River reached out and took her hand. Sitting like that, on the bed, holding hands, feet dangling, she felt sixteen again, and nervous. "Why do you think you are here?" she asked.

"I don't know," Fred told her, and her ankles crossed, Mary Janes clicking, and it struck River that Fred was just as nervous as she was.

"There's no place like home," River murmured. "Well. I did say I was bored."


This time she welcomed the shift, encouraged it. They were once again standing on the lawn, Cal and her team and the children all lined up to wave goodbye.
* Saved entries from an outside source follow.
-- pv_equiv track=rewrite | github.com/agecspnt/binpacking2 | 2.py | get_strong_pairs
-- ===== SOURCE A (Python) =====
-- def get_strong_pairs(matrix, threshold=50):
--     """找出所有强连接对"""
--     pairs = []
--     n = len(matrix)
--     used_nodes = set()
--
--     # 按强度从高到低排序所有连接
--     connections = []
--     for i in range(n):
--         for j in range(n):
--             if i != j and matrix[i][j] >= threshold:
--                 connections.append((i, j, matrix[i][j]))
--
--     # 按强度排序
--     connections.sort(key=lambda x: x[2], reverse=True)
--
--     # 收集强连接对，避免节点重复使用
--     for i, j, strength in connections:
--         if i not in used_nodes and j not in used_nodes:
--             pairs.append((i, j, strength))
--             used_nodes.add(i)
--             used_nodes.add(j)
--
--     return pairs, used_nodes
-- ===== SOURCE B (Python) =====
-- def get_strong_pairs(matrix, threshold=50):
--     """Repeated maximum-selection: each round scan the matrix (row-major) for the
--     strongest still-available edge (strict '>' keeps the first among ties, which
--     matches the stable sort-then-greedy order), instead of building and sorting
--     the full connection list."""
--     n = len(matrix)
--     pairs = []
--     used_nodes = set()
--     while True:
--         best = None
--         for i in range(n):
--             row = matrix[i]
--             for j in range(n):
--                 if i != j and row[j] >= threshold:
--                     if i not in used_nodes and j not in used_nodes:
--                         if best is None or row[j] > best[2]:
--                             best = (i, j, row[j])
--         if best is None:
--             break
--         pairs.append(best)
--         used_nodes.add(best[0])
--         used_nodes.add(best[1])
--     return pairs, used_nodes
-- ===== Notes on version B (the rewrite author's own statement) =====
-- stated objective: alternative
-- what changed: Replaces build-all-connections + stable descending sort + one greedy pass with a repeated maximum-selection loop that rescans the matrix each round for the strongest still-available edge (strict '>' so the first row-major edge wins ties), appending it and marking its endpoints used until none qualifies.
import Mathlib
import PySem
-- pv_equiv track=rewrite | github.com/cgnl/mulle.js | merge_subtitles.py | whisper_to_subtitle_format
-- ===== SOURCE A (Python) =====
-- from collections import defaultdict
--
-- def whisper_to_subtitle_format(whisper_data):
--     """Convert Whisper format to subtitle format."""
--     # Group by audioId
--     grouped = defaultdict(list)
--     for segment in whisper_data:
--         audio_id = segment['audioId']
--         grouped[audio_id].append(segment['text'])
--
--     # Convert to subtitle format
--     result = {}
--     for audio_id, texts in grouped.items():
--         result[audio_id] = {
--             "lines": texts
--         }
--
--     return result
-- ===== SOURCE B (Python) =====
-- def whisper_to_subtitle_format(whisper_data):
--     """Convert Whisper format to subtitle format."""
--     # Different algorithm: no incremental grouping table at all.
--     # First compute the distinct audioIds in first-occurrence order,
--     # then for each id rescan the whole input collecting its texts.
--     order = list(dict.fromkeys(segment['audioId'] for segment in whisper_data))
--     return {
--         audio_id: {"lines": [segment['text'] for segment in whisper_data
--                              if segment['audioId'] == audio_id]}
--         for audio_id in order
--     }
-- ===== Notes on version B (the rewrite author's own statement) =====
-- stated objective: alternative
-- what changed: B abandons A's incremental grouping dict entirely: it first computes the distinct audioIds in first-occurrence order (dict.fromkeys) and then, for each id, rescans the whole input collecting that id's texts by filtering, trading A's O(n) single-table build for an O(n*k) per-key rescan with no mutable accumulator.
import Mathlib
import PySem

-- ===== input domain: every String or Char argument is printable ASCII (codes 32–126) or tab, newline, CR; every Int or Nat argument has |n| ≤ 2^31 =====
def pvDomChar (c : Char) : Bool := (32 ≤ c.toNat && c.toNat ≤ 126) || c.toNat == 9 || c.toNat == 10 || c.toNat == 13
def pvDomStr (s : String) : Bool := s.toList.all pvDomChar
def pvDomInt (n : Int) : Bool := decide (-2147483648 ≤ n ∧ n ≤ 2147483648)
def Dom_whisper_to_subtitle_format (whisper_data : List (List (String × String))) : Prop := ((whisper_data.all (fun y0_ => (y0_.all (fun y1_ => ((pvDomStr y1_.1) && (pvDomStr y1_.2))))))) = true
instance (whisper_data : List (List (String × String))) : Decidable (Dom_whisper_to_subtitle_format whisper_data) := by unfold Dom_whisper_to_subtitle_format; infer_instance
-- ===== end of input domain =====

-- B replaces A's incremental grouping dict by a per-key rescan: distinct
-- audioIds first (dict.fromkeys), then a filter pass over the input for each
-- id (objective: alternative). Return-value equivalence only.


-- ===== PORT A =====
-- segment['audioId'] / segment['text']: Pre_ guarantees the keys exist; the
-- getD default "" is never reached on admitted inputs.
def whisper_to_subtitle_format (whisper_data : List (List (String × String))) : List (String × List (String × List String)) :=
  -- grouped = defaultdict(list); grouped[audio_id].append(segment['text'])
  let grouped : PySem.Dict String (List String) :=
    whisper_data.foldl
      (fun g seg =>
        g.modify ((PySem.Dict.mk seg).getD "audioId" "") []
          (fun ts => ts ++ [(PySem.Dict.mk seg).getD "text" ""]))
      PySem.Dict.empty
  -- result = {}; for audio_id, texts in grouped.items(): result[audio_id] = {"lines": texts}
  let result : PySem.Dict String (List (String × List String)) :=
    grouped.items.foldl (fun r p => r.insert p.1 [("lines", p.2)]) PySem.Dict.empty
  result.items

-- ===== PORT B =====
-- order = list(dict.fromkeys(...)) is PySem.List.dedup of the audioId list;
-- the dict comprehension inserts each distinct id with its filtered texts.
def whisper_to_subtitle_format_alt (whisper_data : List (List (String × String))) : List (String × List (String × List String)) :=
  let order : List String :=
    PySem.List.dedup (whisper_data.map (fun seg => (PySem.Dict.mk seg).getD "audioId" ""))
  (order.foldl
      (fun r aid =>
        r.insert aid
          [("lines",
            (whisper_data.filter
                (fun seg => (PySem.Dict.mk seg).getD "audioId" "" == aid)).map
              (fun seg => (PySem.Dict.mk seg).getD "text" ""))])
      (PySem.Dict.empty : PySem.Dict String (List (String × List String)))).items

-- ===== PRECONDITION & SPEC =====
-- Pre_ excludes exactly the inputs where Python A raises KeyError: a segment
-- missing the 'audioId' or 'text' key.
def Pre_whisper_to_subtitle_format (whisper_data : List (List (String × String))) : Prop :=
  ∀ seg ∈ whisper_data, "audioId" ∈ seg.map Prod.fst ∧ "text" ∈ seg.map Prod.fst
instance (whisper_data : List (List (String × String))) : Decidable (Pre_whisper_to_subtitle_format whisper_data) := by unfold Pre_whisper_to_subtitle_format; infer_instance

def pvWitness_whisper_to_subtitle_format : (List (List (String × String))) :=
  [[("audioId", "a"), ("text", "hi")], [("audioId", "b"), ("text", "yo")], [("audioId", "a"), ("text", "!")]]

def Spec_whisper_to_subtitle_format (whisper_data : List (List (String × String))) (out : List (String × List (String × List String))) : Prop := out = whisper_to_subtitle_format_alt whisper_data
instance (whisper_data : List (List (String × String))) (out : List (String × List (String × List String))) : Decidable (Spec_whisper_to_subtitle_format whisper_data out) := by unfold Spec_whisper_to_subtitle_format; infer_instance

-- ===== CLAIM =====
def Claim_equal_whisper_to_subtitle_format : Prop := ∀ (whisper_data : List (List (String × String))), Dom_whisper_to_subtitle_format whisper_data → Pre_whisper_to_subtitle_format whisper_data → Spec_whisper_to_subtitle_format whisper_data (whisper_to_subtitle_format whisper_data)

-- ===== LEMMAS AND PROOFS =====

-- the audioId key of a segment
def pvAid (seg : List (String × String)) : String := (PySem.Dict.mk seg).getD "audioId" ""
-- the texts of the segments of wd whose audioId is aid, in order
def pvTexts (wd : List (List (String × String))) (aid : String) : List String :=
  (wd.filter (fun seg => pvAid seg == aid)).map (fun seg => (PySem.Dict.mk seg).getD "text" "")

-- A's grouping loop characterised: getD at any key is exactly pvTexts
theorem pvGrouped_getD (wd : List (List (String × String))) (c : String) :
    (wd.foldl
        (fun g seg =>
          g.modify ((PySem.Dict.mk seg).getD "audioId" "") []
            (fun ts => ts ++ [(PySem.Dict.mk seg).getD "text" ""]))
        PySem.Dict.empty).getD c []
      = pvTexts wd c := by
  have h :
      wd.foldl
        (fun g seg =>
          g.modify ((PySem.Dict.mk seg).getD "audioId" "") []
            (fun ts => ts ++ [(PySem.Dict.mk seg).getD "text" ""]))
        PySem.Dict.empty
        = (wd.map (fun seg => (pvAid seg, (PySem.Dict.mk seg).getD "text" ""))).foldl
            (fun d p => d.modify p.1 [] (fun ts => ts ++ [p.2])) PySem.Dict.empty := by
    rw [List.foldl_map]; rfl
  rw [h, PySem.Dict.getD_foldl_modify_append]
  simp [pvTexts, List.filter_map, List.map_map, Function.comp_def]

-- A's grouping loop's keys are the distinct audioIds in first-occurrence order
theorem pvGrouped_keys (wd : List (List (String × String))) :
    (wd.foldl
        (fun g seg =>
          g.modify ((PySem.Dict.mk seg).getD "audioId" "") []
            (fun ts => ts ++ [(PySem.Dict.mk seg).getD "text" ""]))
        PySem.Dict.empty).keys
      = PySem.List.dedup (wd.map pvAid) := by
  rw [PySem.Dict.keys_foldl_modify_key]
  simp only [PySem.Dict.keys_empty, PySem.Set.update_nil_left, PySem.List.dedup_eq_ofList]
  rfl

-- ===== VERDICT =====
theorem whisper_to_subtitle_format_spec : Claim_equal_whisper_to_subtitle_format := by
  intro wd _ _
  unfold Spec_whisper_to_subtitle_format whisper_to_subtitle_format whisper_to_subtitle_format_alt
  set G := wd.foldl
      (fun g seg =>
        g.modify ((PySem.Dict.mk seg).getD "audioId" "") []
          (fun ts => ts ++ [(PySem.Dict.mk seg).getD "text" ""])) PySem.Dict.empty with hG
  have hnd : G.keys.Nodup := by
    rw [hG]
    exact PySem.Dict.nodup_keys_foldl_modify_key wd
      (fun seg => (PySem.Dict.mk seg).getD "audioId" "") []
      (fun _ seg ts => ts ++ [(PySem.Dict.mk seg).getD "text" ""]) PySem.Dict.empty
      PySem.Dict.nodup_keys_empty
  -- A side: fresh distinct inserts append, so the result items are a map over G.items
  have hA := PySem.Dict.items_foldl_insert_fresh G.items Prod.fst
      (fun p => [("lines", p.2)])
      (PySem.Dict.empty : PySem.Dict String (List (String × List String)))
      (fun p _ => PySem.Dict.contains_empty _) hnd
  -- B side: order is nodup, fresh inserts append
  have hOrder : (PySem.List.dedup (wd.map (fun seg => (PySem.Dict.mk seg).getD "audioId" ""))).Nodup :=
    PySem.List.nodup_dedup _
  have hB := PySem.Dict.items_foldl_insert_fresh
      (PySem.List.dedup (wd.map (fun seg => (PySem.Dict.mk seg).getD "audioId" "")))
      id
      (fun aid =>
        [("lines",
          (wd.filter (fun seg => (PySem.Dict.mk seg).getD "audioId" "" == aid)).map
            (fun seg => (PySem.Dict.mk seg).getD "text" ""))])
      (PySem.Dict.empty : PySem.Dict String (List (String × List String)))
      (fun a _ => PySem.Dict.contains_empty _) (by simp only [List.map_id]; exact hOrder)
  simp only [id] at hB
  rw [hA, hB]
  -- both are maps over the distinct audioIds with the grouped texts
  rw [PySem.Dict.items_eq_map_keys G hnd []]
  rw [show G.keys = PySem.List.dedup (wd.map pvAid) from pvGrouped_keys wd]
  have he : (PySem.Dict.empty : PySem.Dict String (List (String × List String))).items = [] := rfl
  simp only [he, List.nil_append, List.map_map]
  apply List.map_congr_left
  intro k _
  have := pvGrouped_getD wd k
  rw [← hG] at this
  simp [this, pvTexts, pvAid]
lemma pvCum_getD (onf : List (List String)) (t : Int) (j : Nat) (hj : j < onf.length) :
    (pvCum onf t).getD j 0 = t + ((onf.map (fun x => (x.length : Int))).take (j + 1)).sum := by
  induction onf generalizing t j with
  | nil => simp at hj
  | cons x xs ih =>
      cases j with
      | zero => simp [pvCum]
      | succ j' =>
          have hj' : j' < xs.length := by simpa using hj
          simp only [pvCum, List.getD_cons_succ]
          rw [ih _ _ hj']
          simp [List.take_succ_cons, List.sum_cons]; ring

lemma pvSumTake_mono (ls : List Int) (hnn : ∀ a ∈ ls, 0 ≤ a) {i j : Nat} (hij : i ≤ j) :
    (ls.take i).sum ≤ (ls.take j).sum := by
  have h1 : ls.take j = ls.take i ++ (ls.drop i).take (j - i) := by
    rw [← List.take_add]; congr 1; omega
  rw [h1, List.sum_append]
  have h2 : 0 ≤ ((ls.drop i).take (j - i)).sum := by
    apply List.sum_nonneg
    intro a ha
    exact hnn a (List.mem_of_mem_drop (List.mem_of_mem_take ha))
  omega

lemma pvBSearch_spec (cum : List Int) (x : Int)
    (mono : ∀ i j, i ≤ j → j < cum.length → cum.getD i 0 ≤ cum.getD j 0) :
    ∀ fuel lo hi t, hi - lo ≤ fuel → lo ≤ t → t ≤ hi → hi ≤ cum.length →
    (∀ j, j < t → cum.getD j 0 ≤ x) → (t < hi → x < cum.getD t 0) →
    pvBSearch cum x fuel lo hi = t := by
  intro fuel
  induction fuel with
  | zero =>
      intro lo hi t hfuel h1 h2 hhi hlow hhit
      simp only [pvBSearch]; omega
  | succ fuel ih =>
      intro lo hi t hfuel h1 h2 hhi hlow hhit
      by_cases hlt : lo < hi
      · have hmid1 : lo ≤ (lo + hi) / 2 := by omega
        have hmid2 : (lo + hi) / 2 < hi := by omega
        simp only [pvBSearch, if_pos hlt]
        by_cases hx : x < cum.getD ((lo + hi) / 2) 0
        · rw [if_pos hx]
          have htm : t ≤ (lo + hi) / 2 := by
            by_contra hcn
            push_neg at hcn
            have := hlow ((lo + hi) / 2) hcn
            omega
          exact ih lo ((lo + hi) / 2) t (by omega) h1 htm (by omega) hlow
            (fun h => hhit (by omega))
        · rw [if_neg hx]
          have hml : (lo + hi) / 2 + 1 ≤ t := by
            by_contra hcn
            push_neg at hcn
            have h5 := hhit (by omega)
            have h6 := mono t ((lo + hi) / 2) (by omega) (by omega)
            omega
          exact ih ((lo + hi) / 2 + 1) hi t (by omega) hml h2 hhi hlow hhit
      · simp only [pvBSearch, if_neg hlt]; omega

lemma pvClampIdx_eval (n : Nat) (i : Int) :
    PySem.List.clampIdx n i = if i < 0 then n - (-i).toNat else min i.toNat n := by
  unfold PySem.List.clampIdx
  split_ifs <;> omega

lemma pvSlice_eq_nil_iff {α : Type} (xs : List α) (a b : Int) :
    PySem.List.slice xs (some a) (some b) = [] ↔
      PySem.List.clampIdx xs.length b ≤ PySem.List.clampIdx xs.length a := by
  rw [← List.length_eq_zero_iff, PySem.List.length_slice]
  omega

-- B's binary search lands on the same sentence index as A's linear scan
lemma pvSearch_eq (onf : List (List String)) (s : Int) :
    pvBSearch (pvCum onf 0) s (pvCum onf 0).length 0 (pvCum onf 0).length
      = pvTOf s (onf.map (fun x => (x.length : Int))) := by
  have hlen := pvCum_length onf 0
  have hmaplen : (onf.map (fun x => (x.length : Int))).length = onf.length := by simp
  obtain ⟨hT1, hT2, hT3⟩ := pvTOf_spec s (onf.map (fun x => (x.length : Int)))
  have hnn : ∀ a ∈ onf.map (fun x => (x.length : Int)), 0 ≤ a := by
    intro a ha
    obtain ⟨x, _, rfl⟩ := List.mem_map.mp ha
    positivity
  apply pvBSearch_spec
  · intro i j hij hj
    rw [hlen] at hj
    rw [pvCum_getD _ _ i (by omega), pvCum_getD _ _ j hj]
    have := pvSumTake_mono (onf.map (fun x => (x.length : Int))) hnn
      (Nat.add_le_add_right hij 1)
    omega
  · omega
  · omega
  · omega
  · omega
  · intro j hj
    rw [pvCum_getD _ _ j (by omega)]
    have := hT2 j hj
    omega
  · intro hlt
    rw [hlen] at hlt
    rw [pvCum_getD _ _ _ hlt]
    have := hT3 (by omega)
    omega

-- proof-side restatement of D_'s per-pair condition
def pvTotal : List (List String) → Int
  | [] => 0
  | sentence :: rest => sentence.length + pvTotal rest

def pvHeadLen : List (List String) → Int
  | [] => 0
  | sentence :: _ => sentence.length

def pvCond (onf : List (List String)) (p : Int × Int) : Bool :=
  decide (pvTotal onf ≤ p.1) &&
  decide (p.1 - pvTotal onf < pvHeadLen onf) &&
  (if p.2 - pvTotal onf + 1 < 0
   then decide (p.1 - pvTotal onf < pvHeadLen onf + (p.2 - pvTotal onf + 1))
   else decide (p.1 ≤ p.2))

lemma pvTotal_eq (onf : List (List String)) :
    pvTotal onf = (onf.map (fun x => (x.length : Int))).sum := by
  induction onf with
  | nil => simp [pvTotal]
  | cons h t ih => simp [pvTotal, ih]

lemma pvCond_iff (onf : List (List String)) (p : Int × Int) :
    pvCond onf p = true ↔
      pvTotal onf ≤ p.1 ∧ p.1 - pvTotal onf < pvHeadLen onf ∧
      ((p.2 - pvTotal onf + 1 < 0 ∧
          p.1 - pvTotal onf < pvHeadLen onf + (p.2 - pvTotal onf + 1)) ∨
       (¬ (p.2 - pvTotal onf + 1 < 0) ∧ p.1 ≤ p.2)) := by
  unfold pvCond
  by_cases hb : p.2 - pvTotal onf + 1 < 0 <;> simp [hb, and_assoc]

lemma pvTotal_cast (onf : List (List String)) :
    pvTotal onf = (((onf.map List.length).sum : Nat) : Int) := by
  induction onf with
  | nil => simp [pvTotal]
  | cons h t ih => simp [pvTotal, ih]

lemma pvHeadLen_cast (onf : List (List String)) :
    pvHeadLen onf = (((onf.headD []).length : Nat) : Int) := by
  cases onf <;> simp [pvHeadLen]

lemma pvD_iff (onf : List (List String)) (cs : List (Int × Int)) :
    D_find_coreference_terms onf cs ↔ ∃ p ∈ cs, pvCond onf p = true := by
  unfold D_find_coreference_terms
  refine exists_congr fun p => and_congr_right fun _ => ?_
  rw [pvCond_iff, pvTotal_cast, pvHeadLen_cast]
  by_cases hb : p.2 - (((onf.map List.length).sum : Nat) : Int) + 1 < 0
  · simp only [if_pos hb]
    constructor
    · rintro ⟨h1, h2, h3⟩; exact ⟨h1, h2, Or.inl ⟨hb, h3⟩⟩
    · rintro ⟨h1, h2, h3 | h3⟩ <;> exact ⟨h1, h2, by omega⟩
  · simp only [if_neg hb]
    constructor
    · rintro ⟨h1, h2, h3⟩; exact ⟨h1, h2, Or.inr ⟨hb, by omega⟩⟩
    · rintro ⟨h1, h2, h3 | h3⟩ <;> exact ⟨h1, h2, by omega⟩

-- per-pair agreement outside the change region
lemma pvPair_eq (onf : List (List String)) (hne : onf ≠ []) (s e : Int)
    (hnc : ¬ pvCond onf (s, e) = true) :
    (let r := pvAFind (onf.map (fun x => (x.length : Int))) 0 s e
     match PySem.List.pyGet? onf (r.1 : Int) with
     | some sent => PySem.List.slice sent (some r.2.1) (some (r.2.2 + 1))
     | none => []) =
    (let cum := pvCum onf 0
     let lo := pvBSearch cum s cum.length 0 cum.length
     if lo == cum.length then []
     else
       let base := cum.getD lo 0 - ((onf.getD lo []).length : Int)
       PySem.List.slice (onf.getD lo []) (some (s - base)) (some (e - base + 1))) := by
  have hmaplen : (onf.map (fun x => (x.length : Int))).length = onf.length := by simp
  have hlen := pvCum_length onf 0
  simp only [pvAFind_eq, pvSearch_eq, pvTOf]
  cases hix : pvIdxLt s (onf.map (fun x => (x.length : Int))) with
  | some j =>
      have hj : j < onf.length := by
        have := pvIdxLt_some_lt hix; omega
      have hne2 : (j == (pvCum onf 0).length) = false := by
        simp [hlen]; omega
      have hbase : (pvCum onf 0).getD j 0 - ((onf.getD j []).length : Int)
          = ((onf.map (fun x => (x.length : Int))).take j).sum := by
        rw [pvCum_getD _ _ _ hj, List.sum_take_succ _ j (by omega),
            List.getD_eq_getElem _ _ hj]
        simp
      simp only [Option.getD_some, hne2, Nat.zero_add, Bool.false_eq_true, if_false,
        PySem.List.pyGet?_natCast, List.getElem?_eq_getElem hj, hbase]
      rw [List.getD_eq_getElem _ _ hj]
  | none =>
      obtain ⟨h0, tl, rfl⟩ : ∃ h0 tl, onf = h0 :: tl := by
        cases onf with
        | nil => exact absurd rfl hne
        | cons h0 tl => exact ⟨h0, tl, rfl⟩
      obtain ⟨hT1, hT2, hT3⟩ := pvTOf_spec s ((h0 :: tl).map (fun x => (x.length : Int)))
      rw [pvTOf, hix, Option.getD_none] at hT2
      have hTle : ((h0 :: tl).map (fun x => (x.length : Int))).sum ≤ s := by
        have := hT2 (((h0 :: tl).map (fun x => (x.length : Int))).length - 1) (by simp)
        rw [show ((h0 :: tl).map (fun x => (x.length : Int))).length - 1 + 1
              = ((h0 :: tl).map (fun x => (x.length : Int))).length by simp,
            List.take_length] at this
        exact this
      simp only [hix, Option.getD_none, hmaplen, hlen, beq_self_eq_true, if_true,
        Nat.cast_zero, PySem.List.pyGet?_zero_cons]
      rw [pvCond_iff] at hnc
      simp only [pvTotal_eq, pvHeadLen] at hnc
      rw [pvSlice_eq_nil_iff, pvClampIdx_eval, pvClampIdx_eval]
      split_ifs <;> omega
River looked at them, and remembered why she'd become an archeologist, remembered that no matter how wonderful the past, what's even more wonderful is saying goodbye to it, storing those memories on a beloved bookshelf in your mind, and moving on, on to the next great adventure.

This time it wasn't the TV- for a symbolic departure, they needed something more dignified than that, and so Fred twisted her thoughts and summoned up a door, plain beech wood, with a red-painted door handle and no keyhole. River and Fred exchanged a glance, and then they stepped forward together, and together took hold of the handle and turned it and stepped through, hands still threaded together, into the future and the whole wide universe.